### Problem to solve
Within the listing below, how many lines hold the string "show"? Only the number should be given.

### Data for the task
____

theorem S_cons_some {ps : List (List Char × List Char)} (hks : ∀ kv ∈ ps, kv.1 ≠ [])
    {c : Char} {t : List Char} {sd : List Char × List Char}
    (hf : ps.find? (fun sd => sd.1.isPrefixOf (c :: t)) = some sd) :
    S ps (c :: t) = sd.2 ++ S ps ((c :: t).drop sd.1.length) := by
  have hk : sd.1 ≠ [] := hks _ (List.mem_of_find?_eq_some hf)
  have hkl : 0 < sd.1.length := List.length_pos_iff.mpr hk
  rw [S, List.length_cons, pvScan, hf]
  show sd.2 ++ pvScan ps t.length ((c :: t).drop sd.1.length) = _
  rw [S_eq_pvScan hks (by simp; omega)]

theorem S_empty (l : List Char) : S [] l = l := by
  induction l with
  | nil => exact S_nil []
  | cons c t ih => rw [S_cons_none (by simp), ih]

-- S copies a block in which no key of ps matches at any offset
theorem S_skip {ps : List (List Char × List Char)} (b : List Char) {l : List Char}
    (h : ∀ kv ∈ ps, NoOcc kv.1 b) : S ps (b ++ l) = b ++ S ps l := by
  induction b with
  | nil => simp
  | cons c b' ih =>
    rw [List.cons_append, S_cons_none, ih (fun kv hkv => noOcc_tail (h kv hkv))]
    · simp
    · rw [List.find?_eq_none]
      intro kv hkv hp
      exact noOcc_head_not_prefix (h kv hkv) (List.isPrefixOf_iff_prefix.mp hp)

-- a prefix of the scan output that uses only characters p never shares with a value head
-- must already be a prefix of the input
theorem S_prefix_refl {p : List Char} {ps : List (List Char × List Char)}
    (hks : ∀ kv ∈ ps, kv.1 ≠ []) (hh : HeadSafe p ps) :
    ∀ n l, l.length ≤ n → ∀ j, p.drop j <+: S ps l → p.drop j <+: l := by
  intro n
  induction n with
  | zero =>
    intro l hl j hpre
    have : l = [] := List.eq_nil_of_length_eq_zero (by omega)
    subst this
    rwa [S_nil] at hpre
  | succ n ih =>
    intro l hl j hpre
    match l with
    | [] => rwa [S_nil] at hpre
    | c :: t =>
      by_cases hj : p.length ≤ j
      · rw [List.drop_eq_nil_of_le hj] at hpre ⊢
        exact List.nil_prefix
      · have hj' : j < p.length := lt_of_not_ge hj
        cases hf : ps.find? (fun sd => sd.1.isPrefixOf (c :: t)) with
        | some sd =>
          rw [S_cons_some hks hf] at hpre
          obtain ⟨hv, hhd⟩ := hh _ (List.mem_of_find?_eq_some hf)
          exfalso
          apply hhd j hj'
          obtain ⟨u2, hu2⟩ := hpre
          have h0 := congrArg (fun w : List Char => w[0]?) hu2
          simp only at h0
          rw [List.getElem?_append_left (by simp [List.length_drop]; omega),
              List.getElem?_append_left (List.length_pos_iff.mpr hv),
              List.getElem?_drop] at h0
          simpa using h0
        | none =>
          rw [S_cons_none hf] at hpre
          rw [List.drop_eq_getElem_cons hj'] at hpre ⊢
          rw [List.cons_prefix_cons] at hpre ⊢
          exact ⟨hpre.1, ih t (by simp at hl; omega) (j + 1) hpre.2⟩

-- one replace pass applied after scanning with key set ps equals scanning with the key appended
theorem step_scan (ps : List (List Char × List Char)) (p v : List Char)
    (hp : p ≠ [])
    (hks : ∀ kv ∈ ps, kv.1 ≠ [])
    (hvals : ∀ kv ∈ ps, NoOcc p kv.2)
    (hkeys : ∀ kv ∈ ps, NoOcc kv.1 p)
    (hhead : HeadSafe p ps) :
    ∀ l, rep p v (S ps l) = S (ps ++ [(p, v)]) l := by
  have hks' : ∀ kv ∈ ps ++ [(p, v)], kv.1 ≠ [] := by
    intro kv hkv
    rcases List.mem_append.mp hkv with h | h
    · exact hks _ h
    · simp at h; subst h; exact hp
  suffices H : ∀ n l, l.length ≤ n → rep p v (S ps l) = S (ps ++ [(p, v)]) l by
    intro l; exact H l.length l le_rfl
  intro n
  induction n with
  | zero =>
    intro l hl
    have : l = [] := List.eq_nil_of_length_eq_zero (by omega)
    subst this
    rw [S_nil, S_nil, rep]
  | succ n ih =>
    intro l hl
    match l with
    | [] => rw [S_nil, S_nil, rep]
    | c :: t =>
      cases hf : ps.find? (fun sd => sd.1.isPrefixOf (c :: t)) with
      | some sd =>
        have hmem := List.mem_of_find?_eq_some hf
        have hk : sd.1 ≠ [] := hks _ hmem
        have hklen : 0 < sd.1.length := List.length_pos_iff.mpr hk
        rw [S_cons_some hks hf, rep_skip sd.2 (hvals _ hmem),
            ih _ (by simp at hl ⊢; omega)]
        have hf' : (ps ++ [(p, v)]).find? (fun sd => sd.1.isPrefixOf (c :: t)) = some sd := by
          rw [List.find?_append, hf]; rfl
        rw [S_cons_some hks' hf']
      | none =>
        by_cases hpre : p <+: (c :: t)
        · have hpre2 := hpre
          obtain ⟨u, hu⟩ := hpre2
          have hplen : 0 < p.length := List.length_pos_iff.mpr hp
          have hlenu : u.length ≤ n := by
            have h2 := congrArg List.length hu
            simp at h2 hl
            omega
          have hb : p.isPrefixOf (c :: t) = true := List.isPrefixOf_iff_prefix.mpr hpre
          have hf' : (ps ++ [(p, v)]).find? (fun sd => sd.1.isPrefixOf (c :: t)) = some (p, v) := by
            rw [List.find?_append, hf, Option.none_or, List.find?, hb]
          have hdrop : (c :: t).drop (p, v).1.length = u := by
            show (c :: t).drop p.length = u
            rw [← hu, List.drop_left]
          rw [S_cons_some hks' hf', hdrop, ← hu, S_skip p hkeys,
              rep_unfold_prefix hp (List.prefix_append p (S ps u)), List.drop_left, ih u hlenu]
        · rw [S_cons_none hf]
          have hnp : ¬ p <+: (c :: S ps t) := by
            intro hcontra
            have : p <+: S ps (c :: t) := by rwa [S_cons_none hf]
            have := S_prefix_refl hks hhead (c :: t).length (c :: t) le_rfl 0 (by simpa using this)
            simp at this
            exact hpre this
          rw [rep_unfold_not_prefix hnp, ih t (by simp at hl; omega)]
          have hb : p.isPrefixOf (c :: t) = false := by
            cases h : p.isPrefixOf (c :: t) with
            | false => rfl
            | true => exact absurd (List.isPrefixOf_iff_prefix.mp h) hpre
          have hf' : (ps ++ [(p, v)]).find? (fun sd => sd.1.isPrefixOf (c :: t)) = none := by
            rw [List.find?_append, hf, Option.none_or, List.find?, hb]
            rfl
          rw [S_cons_none hf']

theorem replace_eq_rep_go (old new : List Char) (hp : old ≠ []) :
    ∀ fuel l acc, l.length ≤ fuel →
      PySem.Chars.replace.go old new fuel l acc = acc.reverse ++ rep old new l := by
  intro fuel
  induction fuel with
  | zero =>
    intro l acc hl
    have : l = [] := List.eq_nil_of_length_eq_zero (by omega)
    subst this
    rw [PySem.Chars.replace.go, rep]
  | succ fuel ih =>
    intro l acc hl
    match l with
    | [] => simp [PySem.Chars.replace.go, rep]
    | c :: t =>
      rw [PySem.Chars.replace.go]
      by_cases hpre : old.isPrefixOf (c :: t)
      · rw [if_pos hpre]
        have hplen : 0 < old.length := List.length_pos_iff.mpr hp
        rw [ih _ _ (by simp at hl ⊢; omega)]
        rw [rep, dif_pos ⟨hp, hpre⟩]
        simp
      · rw [if_neg hpre]
        rw [ih t _ (by simp at hl; omega)]
        rw [rep_unfold_not_prefix (fun h => hpre (List.isPrefixOf_iff_prefix.mpr h))]
        simp

theorem replace_eq_rep (old new l : List Char) (hp : old ≠ []) :
    PySem.Chars.replace l old new = rep old new l := by
  rw [PySem.Chars.replace]
  rw [if_neg (by simp [List.isEmpty_iff]; exact hp)]
  have := replace_eq_rep_go old new hp l.length l [] le_rfl
  simpa using this
-- pv_equiv track=rewrite | github.com/jmu0/cloud | printer.py | get_key_lengths
-- ===== SOURCE A (Python) =====
-- def get_key_lengths(keys, lst):
--     for item in lst:
--         for key in item:
--             if type(item[key]) == 'list':
--                 if key in keys:
--                     if keys[key] < len(str(len(item[key]))):
--                         keys[key] = len(str(len(item[key])))
--             else:
--                 if key in keys:
--                     if keys[key] < len(str(item[key])):
--                         keys[key] = len(str(item[key]))
--     return keys
-- ===== SOURCE B (Python) =====
-- def get_key_lengths(keys, lst):
--     # Stage 1: aggregate the data once into a fresh dict `best`, recording for
--     # EVERY key occurring in any item the maximum len(str(value)) seen
--     # (no reference to `keys` during this scan).
--     best = {}
--     for item in lst:
--         for k, v in item.items():
--             l = len(str(v))
--             if k not in best or l > best[k]:
--                 best[k] = l
--     # Stage 2: one merge pass folding the aggregate into `keys` in place.
--     for k in keys:
--         if k in best and best[k] > keys[k]:
--             keys[k] = best[k]
--     return keys
-- ===== Notes on version B (the rewrite author's own statement) =====
-- stated objective: alternative
-- what changed: B is a two-stage algorithm: it first aggregates the whole data into a fresh dict of per-key maximum string lengths (scanning the items with no reference to `keys` at all), then merges that aggregate into `keys` in one pass; A interleaves lookup, comparison and in-place update of `keys` inside the per-field scan (and carries a dead `type(item[key]) == 'list'` branch that B drops).
import Mathlib
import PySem

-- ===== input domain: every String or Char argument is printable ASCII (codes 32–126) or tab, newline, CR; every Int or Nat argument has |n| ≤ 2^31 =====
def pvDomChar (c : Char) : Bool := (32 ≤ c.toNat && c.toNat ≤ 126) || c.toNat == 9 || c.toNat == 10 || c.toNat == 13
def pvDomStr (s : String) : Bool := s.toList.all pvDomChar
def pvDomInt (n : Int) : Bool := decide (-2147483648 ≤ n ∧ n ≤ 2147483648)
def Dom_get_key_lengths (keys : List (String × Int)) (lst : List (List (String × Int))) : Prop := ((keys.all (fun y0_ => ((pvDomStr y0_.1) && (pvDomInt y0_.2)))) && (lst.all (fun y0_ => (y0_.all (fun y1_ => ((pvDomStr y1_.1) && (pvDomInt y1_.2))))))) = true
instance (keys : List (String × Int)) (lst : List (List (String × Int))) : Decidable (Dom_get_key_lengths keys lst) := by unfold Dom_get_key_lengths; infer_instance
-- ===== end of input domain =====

____

### Solution to this problem
2